Desequilibrado el equipo por las sucesivas lesiones (Iniesta, Rafinha, Messi, Vermaelen, Bravo, Douglas, Alba, Alves...), hay futbolistas que no acaban de coger el tono y el equipo chirría. Piqué no tiene la jerarquía que se ganó el año pasado sobre el césped; Rakitic corre más que participa del juego; Busquets va y vuelve —exigido ahora porque Luis Enrique prefiere acumular músculo con Mascherano de mediocentro en vez de futbolistas con pie para la asistencia definitiva— sin lograr entregas que descuenten líneas de presión; y los delanteros fallan más que antaño, sobre todo porque la vida sin Messi —“es imposible de sustituir”, se lamentó el entrenador azulgrana— es mucho más complicada. El ejemplo también se sitúa en el duelo ante el Sevilla, donde el equipo remató en 28 ocasiones y se quedó con un único gol. “Es casi increíble irnos con un solo tanto”, se quejó Luis Enrique. “Si supiéramos las causas, haríamos más goles. Nos falta suerte a la hora de tener más puntería. Pero los jugadores debemos poner más de nuestra parte y buscar cambiar esta situación”, señaló Busquets. Con suerte, se refería, a los 12 palos que acumula el Barça en los 12 encuentros que ha disputado. Pero Luis Enrique lo tenía claro: “En eficacia no estamos en nuestros mejores números, pero esto va a cambiar seguro. No tengo ninguna duda”.

Una dinámica que tampoco se corrigen en la portería azulgrana, donde Ter Stegen y Bravo encajan como nunca: 17 dianas en ocho partidos el alemán y tres en cuatro el chileno. Así, no es extraño que el equipo de Luis Enrique haya empeorado sus registros; a estas alturas, el año pasado contabilizaba 12 tantos en contra por los 19 de ahora. Lejos quedan los clean sheets [porterías a cero] de Bravo, que en el ejercicio anterior cifró el récord azulgrana en 21 partidos. “Somos el mejor equipo del mundo y tratamos de evitar estos pequeños detalles”, reflexionó Luis Suárez cuando le cuestionaron por la facilidad con la que recibían tantos.

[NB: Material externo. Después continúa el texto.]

-- pv_equiv track=rewrite | github.com/DanieduUSB/verano2024 | tarea1.py | SonAmigos
-- ===== SOURCE A (Python) =====
-- def SonAmigos(x, y):
--
--     divisoresx = []
--
--     for i in range(1,x+1):
--         if x % i == 0:
--             divisoresx.append(i)
--
--     divisoresy = []
--
--     for i in range(1,y+1):
--         if y % i == 0:
--             divisoresy.append(i)
--
--     if sum(divisoresx) == sum(divisoresy):
--         return True
--     else:
--         return False
-- ===== SOURCE B (Python) =====
-- def SonAmigos(x, y):
--     def divisor_sum(n):
--         total = 0
--         i = 1
--         while i * i <= n:
--             if n % i == 0:
--                 total += i
--                 j = n // i
--                 if j != i:
--                     total += j
--             i += 1
--         return total
--     return divisor_sum(x) == divisor_sum(y)
-- ===== Notes on version B (the rewrite author's own statement) =====
-- stated objective: faster
-- what changed: Replaces the full 1..n trial-division scan with a sqrt(n) loop that pairs each small divisor i with its cofactor n//i, summing both at once.
import Mathlib
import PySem

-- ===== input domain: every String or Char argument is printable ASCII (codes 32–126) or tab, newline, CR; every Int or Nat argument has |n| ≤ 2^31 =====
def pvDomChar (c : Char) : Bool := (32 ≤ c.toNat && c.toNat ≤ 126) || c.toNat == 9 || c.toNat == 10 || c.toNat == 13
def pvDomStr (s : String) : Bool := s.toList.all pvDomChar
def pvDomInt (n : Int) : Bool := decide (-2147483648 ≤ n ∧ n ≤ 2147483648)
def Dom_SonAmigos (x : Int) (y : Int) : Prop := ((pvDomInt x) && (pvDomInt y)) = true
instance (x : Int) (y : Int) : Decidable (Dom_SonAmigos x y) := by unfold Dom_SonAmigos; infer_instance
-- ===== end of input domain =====

-- B replaces A's full 1..n trial-division scan by a sqrt(n) loop pairing each small
-- divisor i with its cofactor n//i (objective: faster, asymptotically).

-- ===== PORT A =====
def SonAmigos (x : Int) (y : Int) : Bool :=
  let divisoresx := (PySem.List.pyRange 1 (x + 1) 1).foldl
    (fun acc i => if PySem.Int.mod x i = 0 then acc ++ [i] else acc) []
  let divisoresy := (PySem.List.pyRange 1 (y + 1) 1).foldl
    (fun acc i => if PySem.Int.mod y i = 0 then acc ++ [i] else acc) []
  if divisoresx.sum = divisoresy.sum then true else false

-- ===== PORT B =====
-- while i*i <= n loop of Source B's divisor_sum
def pvDivSumLoop (n : Int) (i : Int) (total : Int) : Int :=
  if h : i * i ≤ n then
    pvDivSumLoop n (i + 1)
      (if PySem.Int.mod n i = 0 then
        (let j := PySem.Int.floordiv n i
         if j ≠ i then total + i + j else total + i)
       else total)
  else total
termination_by (n + 1 - i).toNat
decreasing_by
  have hin : i ≤ n := by nlinarith [mul_self_nonneg i, mul_self_nonneg (i - 1)]
  omega

def SonAmigos_alt (x : Int) (y : Int) : Bool :=
  pvDivSumLoop x 1 0 == pvDivSumLoop y 1 0

-- ===== PRECONDITION & SPEC =====
def Spec_SonAmigos (x : Int) (y : Int) (out : Bool) : Prop := out = SonAmigos_alt x y
instance (x : Int) (y : Int) (out : Bool) : Decidable (Spec_SonAmigos x y out) := by unfold Spec_SonAmigos; infer_instance

-- ===== CLAIM (what is proved, stated in full; the proofs are below) =====
def Claim_equal_SonAmigos : Prop := ∀ (x : Int) (y : Int), Dom_SonAmigos x y → Spec_SonAmigos x y (SonAmigos x y)

-- ===== LEMMAS AND PROOFS =====

def pvDSum (m : Nat) : Int := ∑ d ∈ m.divisors, (d : Int)

lemma pvA_partial (n : Int) (k : Nat) (hk : (k : Int) ≤ n) :
    ((PySem.List.pyRange 1 ((k : Int) + 1) 1).filter (fun i => PySem.Int.mod n i = 0)).sum
      = ∑ d ∈ n.toNat.divisors.filter (· ≤ k), (d : Int) := by
  induction k with
  | zero =>
      rw [PySem.List.pyRange_one_eq_nil (by norm_num)]
      rw [Finset.filter_false_of_mem]
      · simp
      · intro d hd
        have := Nat.pos_of_mem_divisors hd
        omega
  | succ k ih =>
      have hk' : (k : Int) ≤ n := by push_cast at hk ⊢; omega
      have hrange : PySem.List.pyRange 1 ((k:Int) + 1 + 1) 1
          = PySem.List.pyRange 1 ((k:Int) + 1) 1 ++ [(k:Int) + 1] := by
        exact PySem.List.pyRange_one_succ_right (by omega)
      have hkcast : ((k + 1 : Nat) : Int) + 1 = (k:Int) + 1 + 1 := by push_cast; ring
      rw [hkcast, hrange, List.filter_append, List.sum_append, ih hk']
      have hdvd : (PySem.Int.mod n ((k:Int)+1) = 0) ↔ ((k+1) ∣ n.toNat) := by
        rw [PySem.Int.mod_eq_zero_iff_dvd]
        have hn : n = (n.toNat : Int) := by omega
        constructor
        · intro hd; rw [hn] at hd
          exact_mod_cast (Int.natCast_dvd_natCast (m := k+1) (n := n.toNat)).mp (by exact_mod_cast hd)
        · intro hd; rw [hn]; exact_mod_cast Int.natCast_dvd_natCast.mpr hd
      have hsplit : n.toNat.divisors.filter (· ≤ k + 1)
          = if (k+1) ∣ n.toNat then insert (k+1) (n.toNat.divisors.filter (· ≤ k))
            else n.toNat.divisors.filter (· ≤ k) := by
        split_ifs with hd
        · ext d
          simp only [Finset.mem_filter, Finset.mem_insert, Nat.mem_divisors]
          constructor
          · rintro ⟨⟨hdd, hne⟩, hle⟩
            rcases Nat.eq_or_lt_of_le hle with h | h
            · left; omega
            · right; exact ⟨⟨hdd, hne⟩, by omega⟩
          · rintro (rfl | ⟨⟨hdd, hne⟩, hle⟩)
            · refine ⟨⟨hd, by omega⟩, le_refl _⟩
            · exact ⟨⟨hdd, hne⟩, by omega⟩
        · ext d
          simp only [Finset.mem_filter, Nat.mem_divisors]
          constructor
          · rintro ⟨⟨hdd, hne⟩, hle⟩
            rcases Nat.eq_or_lt_of_le hle with h | h
            · exact absurd (h ▸ hdd) hd
            · exact ⟨⟨hdd, hne⟩, by omega⟩
          · rintro ⟨⟨hdd, hne⟩, hle⟩; exact ⟨⟨hdd, hne⟩, by omega⟩
      by_cases hd : (k+1) ∣ n.toNat
      · rw [hsplit, if_pos hd, Finset.sum_insert (by simp)]
        have hm : PySem.Int.mod n ((k:Int)+1) = 0 := hdvd.mpr hd
        simp only [List.filter_singleton, hm, decide_true, cond_true, List.sum_cons, List.sum_nil]
        push_cast
        ring
      · rw [hsplit, if_neg hd]
        have hm : ¬ PySem.Int.mod n ((k:Int)+1) = 0 := fun h => hd (hdvd.mp h)
        simp only [List.filter_singleton, hm, decide_false, cond_false, List.sum_nil, add_zero]

lemma pvA_sum (n : Int) :
    ((PySem.List.pyRange 1 (n + 1) 1).foldl
      (fun acc i => if PySem.Int.mod n i = 0 then acc ++ [i] else acc) []).sum = pvDSum n.toNat := by
  rw [PySem.List.foldl_append_ite_eq_filter]
  rcases le_or_gt n 0 with hn | hn
  · rw [PySem.List.pyRange_one_eq_nil (by omega)]
    have : n.toNat = 0 := by omega
    simp [this, pvDSum]
  · have hcast : n + 1 = (n.toNat : Int) + 1 := by omega
    rw [List.nil_append, hcast, pvA_partial n n.toNat (by omega)]
    rw [Finset.filter_true_of_mem (fun d hd => Nat.divisor_le hd)]
    rfl

lemma pvSmallBig (m : Nat) {a : Nat} (ha : a ∈ (m.divisors.filter (fun d => d * d ≤ m)).filter (fun d => m / d ≠ d)) :
    m / a ∈ m.divisors.filter (fun d => ¬ d * d ≤ m) := by
  simp only [Finset.mem_filter, Nat.mem_divisors] at ha ⊢
  obtain ⟨⟨⟨hdvd, hm⟩, haa⟩, hne⟩ := ha
  have hapos : 0 < a := Nat.pos_of_dvd_of_pos hdvd (Nat.pos_of_ne_zero hm)
  obtain ⟨c, hc⟩ := hdvd
  have hca : m / a = c := by rw [hc, Nat.mul_div_cancel_left _ hapos]
  have hcpos : 0 < c := by rcases Nat.eq_zero_or_pos c with h | h; · simp [h] at hc; omega
                           · exact h
  have hac : a < c := by
    have h1 : a ≤ c := by
      have := haa; rw [hc] at this; exact Nat.le_of_mul_le_mul_left this hapos
    rcases Nat.eq_or_lt_of_le h1 with h | h
    · exact absurd (hca.trans h.symm) hne
    · exact h
  refine ⟨⟨⟨a, by rw [hca, hc]; ring⟩, hm⟩, ?_⟩
  rw [hca, hc]
  intro hcc
  nlinarith

lemma pvBigSmall (m : Nat) {b : Nat} (hb : b ∈ m.divisors.filter (fun d => ¬ d * d ≤ m)) :
    m / b ∈ (m.divisors.filter (fun d => d * d ≤ m)).filter (fun d => m / d ≠ d) := by
  simp only [Finset.mem_filter, Nat.mem_divisors] at hb ⊢
  obtain ⟨⟨hdvd, hm⟩, hbb⟩ := hb
  have hbpos : 0 < b := Nat.pos_of_dvd_of_pos hdvd (Nat.pos_of_ne_zero hm)
  obtain ⟨c, hc⟩ := hdvd
  have hcb : m / b = c := by rw [hc, Nat.mul_div_cancel_left _ hbpos]
  have hcltb : c < b := by nlinarith [Nat.le_of_not_lt (fun h : b < c => hbb (by nlinarith))]
  have hmc : m / (m / b) = b := Nat.div_div_self ⟨c, hc⟩ hm
  refine ⟨⟨⟨⟨b, by rw [hcb, hc]; ring⟩, hm⟩, ?_⟩, ?_⟩
  · rw [hcb]; nlinarith
  · rw [hmc, hcb]; omega

lemma pvPairing (m : Nat) :
    (∑ d ∈ m.divisors.filter (fun d => d * d ≤ m),
       ((d : Int) + if m / d ≠ d then ((m / d : Nat) : Int) else 0)) = pvDSum m := by
  unfold pvDSum
  rw [← Finset.sum_filter_add_sum_filter_not m.divisors (fun d => d * d ≤ m) (fun d => (d : Int))]
  rw [Finset.sum_add_distrib]
  congr 1
  rw [← Finset.sum_filter]
  refine Finset.sum_nbij' (i := fun d => m / d) (j := fun d => m / d)
    (fun a ha => pvSmallBig m ha) (fun b hb => pvBigSmall m hb) ?_ ?_ ?_
  · intro a ha
    simp only [Finset.mem_filter, Nat.mem_divisors] at ha
    exact Nat.div_div_self ha.1.1.1 ha.1.1.2
  · intro b hb
    simp only [Finset.mem_filter, Nat.mem_divisors] at hb
    exact Nat.div_div_self hb.1.1 hb.1.2
  · intro a _; rfl

lemma pvB_loop (n : Int) (i : Int) (total : Int) :
    1 ≤ i → pvDivSumLoop n i total
      = total + ∑ d ∈ n.toNat.divisors.filter (fun d => i.toNat ≤ d ∧ d * d ≤ n.toNat),
          ((d : Int) + if n.toNat / d ≠ d then ((n.toNat / d : Nat) : Int) else 0) := by
  induction i, total using pvDivSumLoop.induct n with
  | case1 i total h ih =>
      intro hi
      rw [pvDivSumLoop, dif_pos h]
      simp only [dite_eq_ite] at ih
      rw [ih (by omega)]
      have hn1 : 1 ≤ n := by nlinarith
      have hn0 : 0 ≤ n := by omega
      set m := n.toNat with hm
      set d0 := i.toNat with hd0
      have hieq : (d0 : Int) = i := by omega
      have hneq : (m : Int) = n := by omega
      have hd01 : 1 ≤ d0 := by omega
      have hm1 : 1 ≤ m := by omega
      have hsq : d0 * d0 ≤ m := by
        have h' : ((d0 * d0 : Nat) : Int) ≤ n := by push_cast [hieq]; exact h
        omega
      have hi1 : (i + 1).toNat = d0 + 1 := by omega
      have hdvd_iff : PySem.Int.mod n i = 0 ↔ d0 ∣ m := by
        rw [PySem.Int.mod_eq_zero_iff_dvd, ← hieq, ← hneq]
        exact Int.natCast_dvd_natCast
      by_cases hd : d0 ∣ m
      · have hmod : PySem.Int.mod n i = 0 := hdvd_iff.mpr hd
        have hfd : PySem.Int.floordiv n i = ((m / d0 : Nat) : Int) := by
          rw [← hieq, ← hneq]; exact PySem.Int.floordiv_natCast m d0
        have hmem : d0 ∈ m.divisors := Nat.mem_divisors.mpr ⟨hd, by omega⟩
        have hsplit : m.divisors.filter (fun d => d0 ≤ d ∧ d * d ≤ m)
            = insert d0 (m.divisors.filter (fun d => d0 + 1 ≤ d ∧ d * d ≤ m)) := by
          ext d
          simp only [Finset.mem_filter, Finset.mem_insert]
          constructor
          · rintro ⟨hdm, hle, hsq'⟩
            rcases Nat.eq_or_lt_of_le hle with h' | h'
            · exact Or.inl h'.symm
            · exact Or.inr ⟨hdm, by omega, hsq'⟩
          · rintro (rfl | ⟨hdm, hle, hsq'⟩)
            · exact ⟨hmem, le_refl _, hsq⟩
            · exact ⟨hdm, by omega, hsq'⟩
        rw [hi1, hsplit, Finset.sum_insert (by simp), if_pos hmod, hfd, ← hieq]
        by_cases hne : m / d0 ≠ d0
        · rw [if_pos (show ((m / d0 : Nat) : Int) ≠ (d0 : Int) from by exact_mod_cast hne),
              if_pos hne]
          ring
        · push_neg at hne
          rw [if_neg (not_ne_iff.mpr (show ((m / d0 : Nat) : Int) = (d0 : Int) from by exact_mod_cast hne)),
              if_neg (by omega)]
          ring
      · have hmod : ¬ PySem.Int.mod n i = 0 := fun h' => hd (hdvd_iff.mp h')
        have hsame : m.divisors.filter (fun d => d0 ≤ d ∧ d * d ≤ m)
            = m.divisors.filter (fun d => d0 + 1 ≤ d ∧ d * d ≤ m) := by
          ext d
          simp only [Finset.mem_filter]
          constructor
          · rintro ⟨hdm, hle, hsq'⟩
            rcases Nat.eq_or_lt_of_le hle with h' | h'
            · exact absurd (h' ▸ (Nat.mem_divisors.mp hdm).1) hd
            · exact ⟨hdm, by omega, hsq'⟩
          · rintro ⟨hdm, hle, hsq'⟩; exact ⟨hdm, by omega, hsq'⟩
        rw [hi1, hsame, if_neg hmod]
  | case2 i total h =>
      intro hi
      rw [pvDivSumLoop, dif_neg h]
      rw [Finset.filter_false_of_mem, Finset.sum_empty, add_zero]
      rintro d hd ⟨hle, hsq⟩
      have hdvd := Nat.mem_divisors.mp hd
      have hn0 : 0 ≤ n := by
        rcases le_or_gt 0 n with h' | h'
        · exact h'
        · exfalso; have : n.toNat = 0 := by omega
          rw [this] at hd; simp at hd
      have hilt : n < i * i := by omega
      have : n.toNat < i.toNat * i.toNat := by
        have h2 : (n : Int) < ((i.toNat * i.toNat : Nat) : Int) := by
          push_cast [show ((i.toNat : Int)) = i by omega]; exact hilt
        omega
      have hdd : i.toNat * i.toNat ≤ d * d := Nat.mul_le_mul hle hle
      omega

lemma pvB_sum (n : Int) : pvDivSumLoop n 1 0 = pvDSum n.toNat := by
  rw [pvB_loop n 1 0 (by norm_num), zero_add]
  rw [show (n.toNat.divisors.filter (fun d => (1:Int).toNat ≤ d ∧ d * d ≤ n.toNat))
        = n.toNat.divisors.filter (fun d => d * d ≤ n.toNat) from
      Finset.filter_congr fun d hd => by
        have := Nat.pos_of_mem_divisors hd
        simp
        omega]
  exact pvPairing n.toNat

-- ===== VERDICT (by name: the statement is the Claim_ definition above) =====
theorem SonAmigos_spec : Claim_equal_SonAmigos := by
  intro x y _
  unfold Spec_SonAmigos SonAmigos SonAmigos_alt
  simp only [pvA_sum, pvB_sum]
  by_cases h : pvDSum x.toNat = pvDSum y.toNat <;> simp [h]
-- pv_equiv track=rewrite | github.com/Siyan-Dimitrov/story-teller | backend/main.py | _find_paragraph_near
-- ===== SOURCE A (Python) =====
-- def _find_paragraph_near(text: str, target_pos: int, search_range: int) -> int:
--     """Find the nearest paragraph break (\\n\\n) to target_pos within search_range.
--     Returns the position after the break, or -1 if none found."""
--     text_len = len(text)
--     best_para = -1
--     best_dist = float('inf')
--     for pos in range(max(0, target_pos - search_range), min(text_len - 1, target_pos + search_range)):
--         if text[pos:pos+2] == "\n\n":
--             dist = abs(pos - target_pos)
--             if dist < best_dist:
--                 best_dist = dist
--                 best_para = pos
--     return best_para + 2 if best_para != -1 else -1
-- ===== SOURCE B (Python) =====
-- def _find_paragraph_near(text: str, target_pos: int, search_range: int) -> int:
--     """Find the nearest paragraph break (\n\n) to target_pos within search_range.
--     Returns the position after the break, or -1 if none found."""
--     lo = max(0, target_pos - search_range)
--     hi = min(len(text) - 1, target_pos + search_range)
--     if hi <= lo:
--         return -1
--     left = text.rfind("\n\n", lo, min(hi - 1, target_pos) + 2) if target_pos >= lo else -1
--     right = text.find("\n\n", max(lo, target_pos), hi + 1)
--     if left == -1 and right == -1:
--         return -1
--     if left == -1:
--         return right + 2
--     if right == -1:
--         return left + 2
--     return (left if target_pos - left <= right - target_pos else right) + 2
-- ===== Notes on version B (the rewrite author's own statement) =====
-- stated objective: faster
-- what changed: Replaced A's explicit per-position scan over the whole window (slicing text[pos:pos+2] and tracking best position/distance) by two built-in substring searches - str.rfind for the nearest break at or before the target and str.find for the nearest at or after it - followed by a single closest-candidate comparison that breaks ties toward the lower position.
import Mathlib
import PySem

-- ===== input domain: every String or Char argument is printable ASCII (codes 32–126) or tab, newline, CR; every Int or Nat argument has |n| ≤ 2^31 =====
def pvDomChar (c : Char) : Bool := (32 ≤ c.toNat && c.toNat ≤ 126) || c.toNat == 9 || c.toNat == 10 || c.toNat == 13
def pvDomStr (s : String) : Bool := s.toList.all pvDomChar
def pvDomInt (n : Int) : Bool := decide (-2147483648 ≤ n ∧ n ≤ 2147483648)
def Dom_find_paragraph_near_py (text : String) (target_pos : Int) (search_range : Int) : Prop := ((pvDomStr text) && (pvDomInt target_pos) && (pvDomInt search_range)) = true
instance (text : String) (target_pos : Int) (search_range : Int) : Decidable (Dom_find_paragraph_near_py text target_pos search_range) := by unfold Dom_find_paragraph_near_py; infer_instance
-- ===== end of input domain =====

También encajan correctivos como el del Celta y el Sevilla, que recuerdan a la temporada 2003-2004 con Frank Rijkaard en el banquillo, última vez que el Barça perdió dos encuentros en las siete primeras jornadas. Queda mucho en juego, pero con flaquezas en las áreas y sin Messi, la pendiente es para arriba.